The missing graphical user interface for genomics
© BioMed Central Ltd 2010
Published: 25 August 2010
The Galaxy package empowers regular users to perform rich DNA sequence analysis through a much-needed and user-friendly graphical web interface.
See research article http://genomebiology.com/2010/11/8/R86
With the advent of affordable and high-throughput DNA sequencing, sequencing is becoming an essential component in nearly every genetics lab. These data are being generated to probe sequence variations, to understand transcribed, regulated or methylated DNA elements, and to explore a host of other biological features across the tree of life and across a range of environments and conditions. Given this deluge of data, novices and experts alike are facing the daunting challenge of trying to analyze the raw sequence data computationally. With so many tools available and so many assays to analyze, how can one be expected to stay current with the state of the art? How can one be expected to learn to use each tool and construct robust end-to-end analysis pipelines, all while ensuring that input formats, command-line options, sequence databases and program libraries are set correctly? Finally, once the analysis is complete, how does one ensure the results are reproducible and transparent for others to scrutinize and study?

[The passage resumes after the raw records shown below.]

-- pv_equiv track=rewrite | github.com/District47/SkyWatch | skywatch/aprs/tx.py | compute_passcode
-- ===== SOURCE A (Python) =====
-- def compute_passcode(callsign: str) -> int:
--     """APRS-IS passcode for a callsign (no SSID). Returns 0..32767."""
--     cs = callsign.upper().split("-")[0]
--     code = 0x73E2
--     i = 0
--     while i + 1 < len(cs):
--         code ^= (ord(cs[i]) << 8) | ord(cs[i + 1])
--         i += 2
--     if i < len(cs):
--         code ^= ord(cs[i]) << 8
--     return code & 0x7FFF
-- ===== SOURCE B (Python) =====
-- def compute_passcode(callsign: str) -> int:
--     """APRS-IS passcode for a callsign (no SSID). Returns 0..32767."""
--     cs = callsign.upper().split("-")[0]
--     code = 0x73E2
--     for idx, ch in enumerate(cs):
--         if idx % 2 == 0:
--             code ^= ord(ch) << 8
--         else:
--             code ^= ord(ch)
--     return code & 0x7FFF
-- ===== Notes on version B (the rewrite author's own statement) =====
-- stated objective: idiomatic
-- what changed: Replaces the index-based while loop that consumes characters two at a time (with a separate trailing-odd-character fixup branch) by a single for loop over enumerate(cs) that XORs each character according to its index parity, so the trailing case disappears.
import Mathlib
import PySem

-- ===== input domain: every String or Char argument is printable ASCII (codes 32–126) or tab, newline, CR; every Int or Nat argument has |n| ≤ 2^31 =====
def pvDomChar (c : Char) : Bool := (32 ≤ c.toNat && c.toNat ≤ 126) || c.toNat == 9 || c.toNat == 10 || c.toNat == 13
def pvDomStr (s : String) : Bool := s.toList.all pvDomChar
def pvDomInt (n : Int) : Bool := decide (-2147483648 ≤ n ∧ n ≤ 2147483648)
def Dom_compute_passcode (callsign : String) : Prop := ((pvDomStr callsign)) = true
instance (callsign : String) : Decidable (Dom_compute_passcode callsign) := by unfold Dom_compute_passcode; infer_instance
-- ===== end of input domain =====

-- B replaces A's pair-stepping while loop (with a trailing-odd-character branch) by one
-- parity-branched pass over enumerate(cs); same O(n) cost, no speed claim.


-- ===== PORT A =====
def pyOrd (c : Char) : Int := (c.toNat : Int)

-- A's while loop over indices i, i+1 stepping by 2, as the obvious two-at-a-time
-- structural recursion; the singleton case is A's trailing `if i < len(cs)` branch.
def computeLoopA : List Char → Int → Int
  | a :: b :: rest, code =>
      computeLoopA rest (PySem.Int.bxor code (PySem.Int.bor (pyOrd a <<< (8:Nat)) (pyOrd b)))
  | [a], code => PySem.Int.bxor code (pyOrd a <<< (8:Nat))
  | [], code => code

def compute_passcode (callsign : String) : Int :=
  -- str.split always returns a nonempty list, so Python's `[0]` never raises; `.headD ""` is exact
  let cs := ((PySem.Str.split? (PySem.Str.upper callsign) "-").getD []).headD ""
  PySem.Int.band (computeLoopA cs.toList 0x73E2) 0x7FFF

-- ===== PORT B =====
def computeStepB (code : Int) (p : Int × Char) : Int :=
  if PySem.Int.mod p.1 2 == 0 then PySem.Int.bxor code (pyOrd p.2 <<< (8:Nat))
  else PySem.Int.bxor code (pyOrd p.2)

def compute_passcode_alt (callsign : String) : Int :=
  let cs := ((PySem.Str.split? (PySem.Str.upper callsign) "-").getD []).headD ""
  PySem.Int.band ((PySem.List.enumerate cs.toList 0).foldl computeStepB 0x73E2) 0x7FFF

-- ===== PRECONDITION & SPEC =====
def Spec_compute_passcode (callsign : String) (out : Int) : Prop := out = compute_passcode_alt callsign
instance (callsign : String) (out : Int) : Decidable (Spec_compute_passcode callsign out) := by unfold Spec_compute_passcode; infer_instance

-- ===== CLAIM (what is proved, stated in full; the proofs are below) =====
def Claim_equal_compute_passcode : Prop := ∀ (callsign : String), Dom_compute_passcode callsign → Spec_compute_passcode callsign (compute_passcode callsign)

-- ===== LEMMAS AND PROOFS =====

lemma char_ofNat_toNat (n : Nat) : (Char.ofNat n).toNat = n ∨ (Char.ofNat n).toNat = 0 := by
  unfold Char.ofNat
  split
  · left; rename_i h; simp [Char.ofNatAux, Char.toNat, UInt32.toNat_ofNatLT]
  · right; rfl

lemma upperChar_lt (c : Char) (h : c.toNat < 256) : (PySem.Chars.upperChar c).toNat < 256 := by
  unfold PySem.Chars.upperChar
  split
  · rcases char_ofNat_toNat (c.toNat - 32) with h1 | h1 <;> omega
  · exact h

-- every character of any piece produced by splitOn.go comes from the input, the pending
-- chunk, or an already-emitted piece
lemma mem_splitOn_go (sep : List Char) :
    ∀ (fuel : Nat) (l cur : List Char) (acc : List (List Char)) (p : List Char),
      p ∈ PySem.Chars.splitOn.go sep fuel l cur acc →
      ∀ c ∈ p, c ∈ l ∨ c ∈ cur ∨ ∃ q ∈ acc, c ∈ q := by
  intro fuel
  induction fuel with
  | zero =>
      intro l cur acc p hp c hc
      simp only [PySem.Chars.splitOn.go, List.mem_reverse, List.mem_cons] at hp
      rcases hp with rfl | hp
      · rcases List.mem_append.mp hc with h1 | h1
        · exact Or.inr (Or.inl (List.mem_reverse.mp h1))
        · exact Or.inl h1
      · exact Or.inr (Or.inr ⟨p, hp, hc⟩)
  | succ fuel ih =>
      intro l cur acc p hp c hc
      cases l with
      | nil =>
          simp only [PySem.Chars.splitOn.go, List.mem_reverse, List.mem_cons] at hp
          rcases hp with rfl | hp
          · exact Or.inr (Or.inl (List.mem_reverse.mp hc))
          · exact Or.inr (Or.inr ⟨p, hp, hc⟩)
      | cons a rest =>
          rw [PySem.Chars.splitOn.go] at hp
          by_cases hpre : sep.isPrefixOf (a :: rest) = true
          · rw [if_pos hpre] at hp
            rcases ih _ _ _ _ hp c hc with h1 | h1 | ⟨q, hq, hcq⟩
            · exact Or.inl (List.mem_of_mem_drop h1)
            · simp at h1
            · rcases List.mem_cons.mp hq with rfl | hq'
              · exact Or.inr (Or.inl (List.mem_reverse.mp hcq))
              · exact Or.inr (Or.inr ⟨q, hq', hcq⟩)
          · rw [if_neg hpre] at hp
            rcases ih _ _ _ _ hp c hc with h1 | h1 | h1
            · exact Or.inl (List.mem_cons_of_mem _ h1)
            · rcases List.mem_cons.mp h1 with rfl | h2
              · exact Or.inl List.mem_cons_self
              · exact Or.inr (Or.inl h2)
            · exact Or.inr (Or.inr h1)

-- all characters of cs = callsign.upper().split("-")[0] are < 256 on the ASCII domain
lemma cs_chars (callsign : String) (hd : Dom_compute_passcode callsign) :
    ∀ c ∈ (((PySem.Str.split? (PySem.Str.upper callsign) "-").getD []).headD "").toList,
      c.toNat < 256 := by
  intro c hc
  have hup : ∀ c' ∈ (PySem.Str.upper callsign).toList, c'.toNat < 256 := by
    intro c' hc'
    rw [PySem.Str.toList_upper] at hc'
    rcases List.mem_map.mp hc' with ⟨c₀, hc₀, rfl⟩
    have hdc : pvDomChar c₀ = true := by
      have := List.all_eq_true.mp hd c₀ hc₀
      exact this
    have : c₀.toNat < 256 := by
      simp only [pvDomChar, Bool.or_eq_true, Bool.and_eq_true, decide_eq_true_eq,
        beq_iff_eq] at hdc
      omega
    exact upperChar_lt c₀ this
  -- unfold the split down to Chars.splitOn
  rw [PySem.Str.split?] at hc
  have hsep : ("-" : String).toList = ['-'] := rfl
  rw [hsep] at hc
  rw [PySem.Chars.split?] at hc
  simp only [List.isEmpty_cons, Bool.false_eq_true, if_false, Option.map_some, Option.getD_some] at hc
  cases hpieces : PySem.Chars.splitOn (PySem.Str.upper callsign).toList ['-'] with
  | nil =>
      rw [hpieces] at hc
      simp only [List.map_nil, List.headD_nil] at hc
      exact absurd (show c ∈ ([] : List Char) from hc) (List.not_mem_nil)
  | cons p ps =>
      rw [hpieces] at hc
      simp only [List.map_cons, List.headD_cons, String.toList_ofList] at hc
      have hp : p ∈ PySem.Chars.splitOn (PySem.Str.upper callsign).toList ['-'] := by
        rw [hpieces]; exact List.mem_cons_self
      rw [PySem.Chars.splitOn] at hp
      rcases mem_splitOn_go ['-'] _ _ _ _ _ hp c hc with h1 | h1 | ⟨q, hq, _⟩
      · exact hup c h1
      · simp at h1
      · simp at hq

lemma nat_lor_eq_xor (m n : Nat) (h : n < 256) : (m <<< 8) ||| n = (m <<< 8) ^^^ n := by
  apply Nat.eq_of_testBit_eq
  intro i
  simp only [Nat.testBit_or, Nat.testBit_xor, Nat.testBit_shiftLeft]
  by_cases hi : 8 ≤ i
  · have h256 : (256 : Nat) ≤ 2 ^ i := by
      calc (256 : Nat) = 2 ^ 8 := by norm_num
        _ ≤ 2 ^ i := Nat.pow_le_pow_right (by norm_num) hi
    have hn : n.testBit i = false := Nat.testBit_lt_two_pow (lt_of_lt_of_le h h256)
    simp [hn]
  · simp [hi]

lemma mod_two_natCast (k : Nat) : PySem.Int.mod ((k : Nat) : Int) 2 = ((k % 2 : Nat) : Int) := by
  exact_mod_cast PySem.Int.mod_natCast k 2

lemma shift8_cast (a : Char) : pyOrd a <<< (8:Nat) = ((a.toNat <<< 8 : Nat) : Int) :=
  (Int.natCast_shiftLeft a.toNat 8).symm

-- the per-character parity fold from an even start equals the pair-consuming loop
lemma loop_eq : ∀ (n : Nat) (l : List Char), l.length ≤ n → (∀ c ∈ l, c.toNat < 256) →
    ∀ (m k : Nat), k % 2 = 0 →
      (PySem.List.enumerate l ((k : Nat) : Int)).foldl computeStepB ((m : Nat) : Int) =
        computeLoopA l ((m : Nat) : Int) := by
  intro n
  induction n with
  | zero =>
      intro l hl _ m k _
      have : l = [] := List.eq_nil_of_length_eq_zero (Nat.le_zero.mp hl)
      subst this
      simp [computeLoopA, PySem.List.enumerate]
  | succ n ih =>
      intro l hl hb m k hk
      match l with
      | [] => simp [computeLoopA, PySem.List.enumerate]
      | [a] =>
          simp only [PySem.List.enumerate_cons, PySem.List.enumerate_nil, List.foldl_cons,
            List.foldl_nil, computeLoopA, computeStepB, mod_two_natCast, hk]
          simp
      | a :: b :: rest =>
          have hbn : b.toNat < 256 := hb b (by simp)
          -- unfold the two enumerate steps
          rw [PySem.List.enumerate_cons, PySem.List.enumerate_cons]
          simp only [List.foldl_cons]
          -- first step: even index
          have hstep1 : computeStepB ((m : Nat) : Int) (((k : Nat) : Int), a) =
              (((m ^^^ a.toNat <<< 8 : Nat)) : Int) := by
            simp only [computeStepB]
            rw [mod_two_natCast, hk]
            simp only [pyOrd, Nat.cast_zero, beq_self_eq_true, if_true]
            rw [← Int.natCast_shiftLeft, PySem.Int.bxor_natCast]
          -- second step: odd index
          have hcast1 : (((k : Nat) : Int) + 1) = (((k + 1 : Nat)) : Int) := by push_cast; ring
          have hk1 : (k + 1) % 2 = 1 := by omega
          have hstep2 : computeStepB (((m ^^^ a.toNat <<< 8 : Nat)) : Int) ((((k : Nat) : Int)) + 1, b) =
              ((((m ^^^ a.toNat <<< 8) ^^^ b.toNat : Nat)) : Int) := by
            simp only [computeStepB, hcast1]
            rw [mod_two_natCast, hk1]
            simp [pyOrd, PySem.Int.bxor_natCast]
          rw [hstep1, hstep2]
          have hcast2 : ((((k : Nat) : Int)) + 1 + 1) = (((k + 2 : Nat)) : Int) := by push_cast; ring
          rw [hcast2]
          have hrec := ih rest (by simp at hl; omega) (fun c hc => hb c (by simp [hc]))
            ((m ^^^ a.toNat <<< 8) ^^^ b.toNat) (k + 2) (by omega)
          rw [hrec]
          -- right-hand side: A's pair step
          show computeLoopA rest _ = computeLoopA (a :: b :: rest) _
          rw [computeLoopA]
          congr 1
          rw [shift8_cast]
          simp only [pyOrd, PySem.Int.bor_natCast, PySem.Int.bxor_natCast]
          exact congrArg _ (by rw [nat_lor_eq_xor _ _ hbn]; exact Nat.xor_assoc m _ _)

-- ===== VERDICT (by name: the statement is the Claim_ definition above) =====
theorem compute_passcode_spec : Claim_equal_compute_passcode := by
  intro callsign hdom
  unfold Spec_compute_passcode compute_passcode compute_passcode_alt
  have hchars := cs_chars callsign hdom
  have h := loop_eq _ _ (le_refl (((PySem.Str.split? (PySem.Str.upper callsign) "-").getD []).headD "").toList.length) hchars 0x73E2 0 rfl
  rw [Nat.cast_zero] at h
  rw [show (((0x73E2:Nat):Int)) = (0x73E2:Int) from by norm_num] at h
  dsimp only
  rw [h]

In an article published in Genome Biology, Jeremy Goecks, Anton Nekrutenko, James Taylor and the rest of the Galaxy Team (Goecks et al. ) make a great advance towards resolving these critical questions with the latest update to their Galaxy Project. The ambitious goal of Galaxy is to empower regular users to carry out their own computational analysis without having to be an expert in computational biology or computer science. Galaxy adds a desperately needed graphical user interface to genomics research, making data analysis universally accessible in a web browser, and freeing users from the minutiae of archaic command-line parameters, data formats and scripting languages. Data inputs and computational steps are selected from dynamic graphical menus, and the results are displayed in intuitive plots and summaries that encourage interactive workflows and the exploration of hypotheses. The underlying data analysis tools can be almost any piece of software, written in any language, but all their complexity is neatly hidden inside of Galaxy, allowing users to focus on scientific rather than technical questions.

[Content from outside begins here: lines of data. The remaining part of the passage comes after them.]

-- pv_equiv track=rewrite | github.com/SoftSec-KAIST/Reassessor | get_nofunc.py | is_same_jump
-- ===== SOURCE A (Python) =====
-- def is_same_jump(op1, op2):
--     # only first 3 bytes
--     # http://www.unixwiz.net/techtips/x86-jumps.html
--     jumps = [
--         ["jo"],
--         ["jno"],
--         ["js"],
--         ["jns"],
--         ["je", "jz"],
--         ["jne", "jnz"],
--         ["jb", "jna", "jc"],
--         ["jnb", "jae", "jnc"],
--         ["jbe", "jna"],
--         ["ja", "jnb"],
--         ["jl", "jng"],
--         ["jge", "jnl"],
--         ["jle", "jng"],
--         ["jg", "jnl"],
--         ["jp", "jpe"],
--         ["jnp", "jpo"],
--         ["jcx", "jec"]
--     ]
--     for jump in jumps:
--         if op1 in jump and op2 in jump:
--             return True
--     return False
-- ===== SOURCE B (Python) =====
-- # Each mnemonic maps to a bitmask of the jump-equivalence groups it belongs to
-- # (bit i = group i of the table at http://www.unixwiz.net/techtips/x86-jumps.html).
-- # Two mnemonics are the same jump iff their masks share a bit.
-- _MASK = {
--     "jo": 0x00001, "jno": 0x00002, "js": 0x00004, "jns": 0x00008,
--     "je": 0x00010, "jz": 0x00010,
--     "jne": 0x00020, "jnz": 0x00020,
--     "jb": 0x00040, "jc": 0x00040, "jna": 0x00140,   # groups 6 and 8
--     "jnb": 0x00280, "jae": 0x00080, "jnc": 0x00080,  # jnb: groups 7 and 9
--     "jbe": 0x00100, "ja": 0x00200,
--     "jl": 0x00400, "jng": 0x01400,                   # jng: groups 10 and 12
--     "jge": 0x00800, "jnl": 0x02800,                  # jnl: groups 11 and 13
--     "jle": 0x01000, "jg": 0x02000,
--     "jp": 0x04000, "jpe": 0x04000,
--     "jnp": 0x08000, "jpo": 0x08000,
--     "jcx": 0x10000, "jec": 0x10000,
-- }
--
--
-- def is_same_jump(op1, op2):
--     return (_MASK.get(op1, 0) & _MASK.get(op2, 0)) != 0
-- ===== Notes on version B (the rewrite author's own statement) =====
-- stated objective: alternative
-- what changed: Replaces the per-call scan over all 17 jump groups by a flat mnemonic-to-bitmask table (bit i = membership in group i); the call is two O(1) lookups and one bitwise AND against zero.
import Mathlib
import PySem

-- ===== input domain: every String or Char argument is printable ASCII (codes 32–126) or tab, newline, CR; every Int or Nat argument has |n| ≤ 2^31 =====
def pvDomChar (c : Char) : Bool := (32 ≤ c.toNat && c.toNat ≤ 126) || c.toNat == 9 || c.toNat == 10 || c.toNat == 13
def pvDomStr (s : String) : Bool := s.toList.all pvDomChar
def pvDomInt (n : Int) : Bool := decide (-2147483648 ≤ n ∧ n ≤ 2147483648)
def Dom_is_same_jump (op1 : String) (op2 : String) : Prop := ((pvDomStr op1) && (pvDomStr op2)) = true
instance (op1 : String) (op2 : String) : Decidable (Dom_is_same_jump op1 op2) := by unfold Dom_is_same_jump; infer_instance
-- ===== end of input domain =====

-- B replaces A's per-call scan over the 17 jump groups by a flat mnemonic→bitmask table
-- (bit i = membership in group i); the call is two lookups and one bitwise AND (alternative form).

-- ===== PORT A =====
def jumpsA : List (List String) :=
  [["jo"], ["jno"], ["js"], ["jns"], ["je", "jz"], ["jne", "jnz"],
   ["jb", "jna", "jc"], ["jnb", "jae", "jnc"], ["jbe", "jna"], ["ja", "jnb"],
   ["jl", "jng"], ["jge", "jnl"], ["jle", "jng"], ["jg", "jnl"],
   ["jp", "jpe"], ["jnp", "jpo"], ["jcx", "jec"]]

-- the 'for jump in jumps' loop with early 'return True'
def loopA (op1 op2 : String) : List (List String) → Bool
  | [] => false
  | j :: rest => if op1 ∈ j ∧ op2 ∈ j then true else loopA op1 op2 rest

def is_same_jump (op1 : String) (op2 : String) : Bool :=
  loopA op1 op2 jumpsA

-- ===== PORT B =====
-- _MASK: mnemonic → bitmask of group memberships
def maskDict : PySem.Dict String Int :=
  PySem.Dict.ofList
    [("jo", 0x00001), ("jno", 0x00002), ("js", 0x00004), ("jns", 0x00008),
     ("je", 0x00010), ("jz", 0x00010),
     ("jne", 0x00020), ("jnz", 0x00020),
     ("jb", 0x00040), ("jc", 0x00040), ("jna", 0x00140),
     ("jnb", 0x00280), ("jae", 0x00080), ("jnc", 0x00080),
     ("jbe", 0x00100), ("ja", 0x00200),
     ("jl", 0x00400), ("jng", 0x01400),
     ("jge", 0x00800), ("jnl", 0x02800),
     ("jle", 0x01000), ("jg", 0x02000),
     ("jp", 0x04000), ("jpe", 0x04000),
     ("jnp", 0x08000), ("jpo", 0x08000),
     ("jcx", 0x10000), ("jec", 0x10000)]

def is_same_jump_alt (op1 : String) (op2 : String) : Bool :=
  decide (PySem.Int.band (maskDict.getD op1 0) (maskDict.getD op2 0) ≠ 0)

-- ===== PRECONDITION & SPEC =====
def Spec_is_same_jump (op1 : String) (op2 : String) (out : Bool) : Prop := out = is_same_jump_alt op1 op2
instance (op1 : String) (op2 : String) (out : Bool) : Decidable (Spec_is_same_jump op1 op2 out) := by unfold Spec_is_same_jump; infer_instance

-- ===== CLAIM =====
def Claim_equal_is_same_jump : Prop := ∀ (op1 : String) (op2 : String), Dom_is_same_jump op1 op2 → Spec_is_same_jump op1 op2 (is_same_jump op1 op2)

-- ===== LEMMAS AND PROOFS =====

-- all mnemonics occurring in A's table
def mnems : List String := jumpsA.flatten

theorem loopA_false_left {op1 op2 : String} {l : List (List String)}
    (h : ∀ j ∈ l, op1 ∉ j) : loopA op1 op2 l = false := by
  induction l with
  | nil => rfl
  | cons j rest ih =>
      have hj := h j (List.mem_cons_self ..)
      simp only [loopA]
      rw [if_neg (by tauto)]
      exact ih (fun j' hj' => h j' (List.mem_cons_of_mem _ hj'))

theorem loopA_false_right {op1 op2 : String} {l : List (List String)}
    (h : ∀ j ∈ l, op2 ∉ j) : loopA op1 op2 l = false := by
  induction l with
  | nil => rfl
  | cons j rest ih =>
      have hj := h j (List.mem_cons_self ..)
      simp only [loopA]
      rw [if_neg (by tauto)]
      exact ih (fun j' hj' => h j' (List.mem_cons_of_mem _ hj'))

theorem A_false_left {op1 op2 : String} (h : op1 ∉ mnems) : is_same_jump op1 op2 = false :=
  loopA_false_left (fun j hj hm => h (List.mem_flatten.mpr ⟨j, hj, hm⟩))

theorem A_false_right {op1 op2 : String} (h : op2 ∉ mnems) : is_same_jump op1 op2 = false :=
  loopA_false_right (fun j hj hm => h (List.mem_flatten.mpr ⟨j, hj, hm⟩))

set_option maxRecDepth 10000 in
theorem maskKeys_sub_mnems : ∀ x ∈ maskDict.keys, x ∈ mnems := by decide

theorem getD_maskDict_zero {op : String} (h : op ∉ mnems) :
    maskDict.getD op 0 = 0 := by
  apply PySem.Dict.getD_of_not_contains
  rw [PySem.Dict.contains_eq_decide_mem_keys]
  exact decide_eq_false (fun hk => h (maskKeys_sub_mnems op hk))

theorem alt_false_left {op1 op2 : String} (h : op1 ∉ mnems) :
    is_same_jump_alt op1 op2 = false := by
  unfold is_same_jump_alt
  rw [getD_maskDict_zero h, PySem.Int.band_comm]
  simp

theorem alt_false_right {op1 op2 : String} (h : op2 ∉ mnems) :
    is_same_jump_alt op1 op2 = false := by
  unfold is_same_jump_alt
  rw [getD_maskDict_zero h]
  simp

set_option maxRecDepth 100000 in
theorem both_in : ∀ a ∈ mnems, ∀ b ∈ mnems, is_same_jump a b = is_same_jump_alt a b := by
  decide

-- ===== VERDICT =====
theorem is_same_jump_spec : Claim_equal_is_same_jump := by
  intro op1 op2 _
  unfold Spec_is_same_jump
  by_cases h1 : op1 ∈ mnems
  · by_cases h2 : op2 ∈ mnems
    · exact both_in op1 h1 op2 h2
    · rw [A_false_right h2, alt_false_right h2]
  · rw [A_false_left h1, alt_false_left h1]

What Galaxy can do for you
For most users, this high level of accessibility is the most welcome and immediate benefit of Galaxy, but this is just the beginning. Just as letting untrained people loose with construction tools does not lead to well-built houses, empowering users to run analysis tools does not in itself lead to sound results. The deeper goal of computational robustness demands that the results and methods of an analysis can stand scrutiny, and Galaxy provides its most significant capabilities in this domain. To start, Galaxy automatically records the inputs, tools, parameters and settings used for each step in an analysis, thereby ensuring that each result can be exactly reproduced and reviewed later.
This record has important short- and long-term consequences. In the short term, different parameters and thresholds can be explored, and once the analysis is done, the Galaxy record will eliminate any ambiguity as to which result used which settings. In the long term, the Galaxy history is invaluable if an unforeseen follow-up analysis is performed. For example, I have had the all too common experience of mistakenly trying to analyze targeted sequencing results by mapping the reads to build 37 of the human genome, when the coordinates for the design referenced an earlier build, leading to subtle changes and confusing results. If I had been working inside Galaxy, the exact history would have been automatically recorded, and this mistake could have been easily avoided, saving hours of wasted effort.
Beyond automatically providing provenance, Galaxy makes it easy for users to annotate each step with a human-readable description on interactive web documents called Galaxy Pages. Galaxy Pages enhance transparency far beyond the raw command list, as they can be used to communicate the intent of each step with written descriptions, figures and even embedded videos and screencasts. Transparency, more so than reproducibility, is essential for verifying computational analysis, because in the extreme case a programmatic or logical error will lead to exactly the same erroneous result time after time. A well-annotated Galaxy Page helps the analyzer to catch such errors by enabling them to narrate the logical process of the pipeline, potentially with the same rigor as a mathematical proof. Users can then publish Galaxy Pages as supplementary material for a publication to document the exact stages of the analysis.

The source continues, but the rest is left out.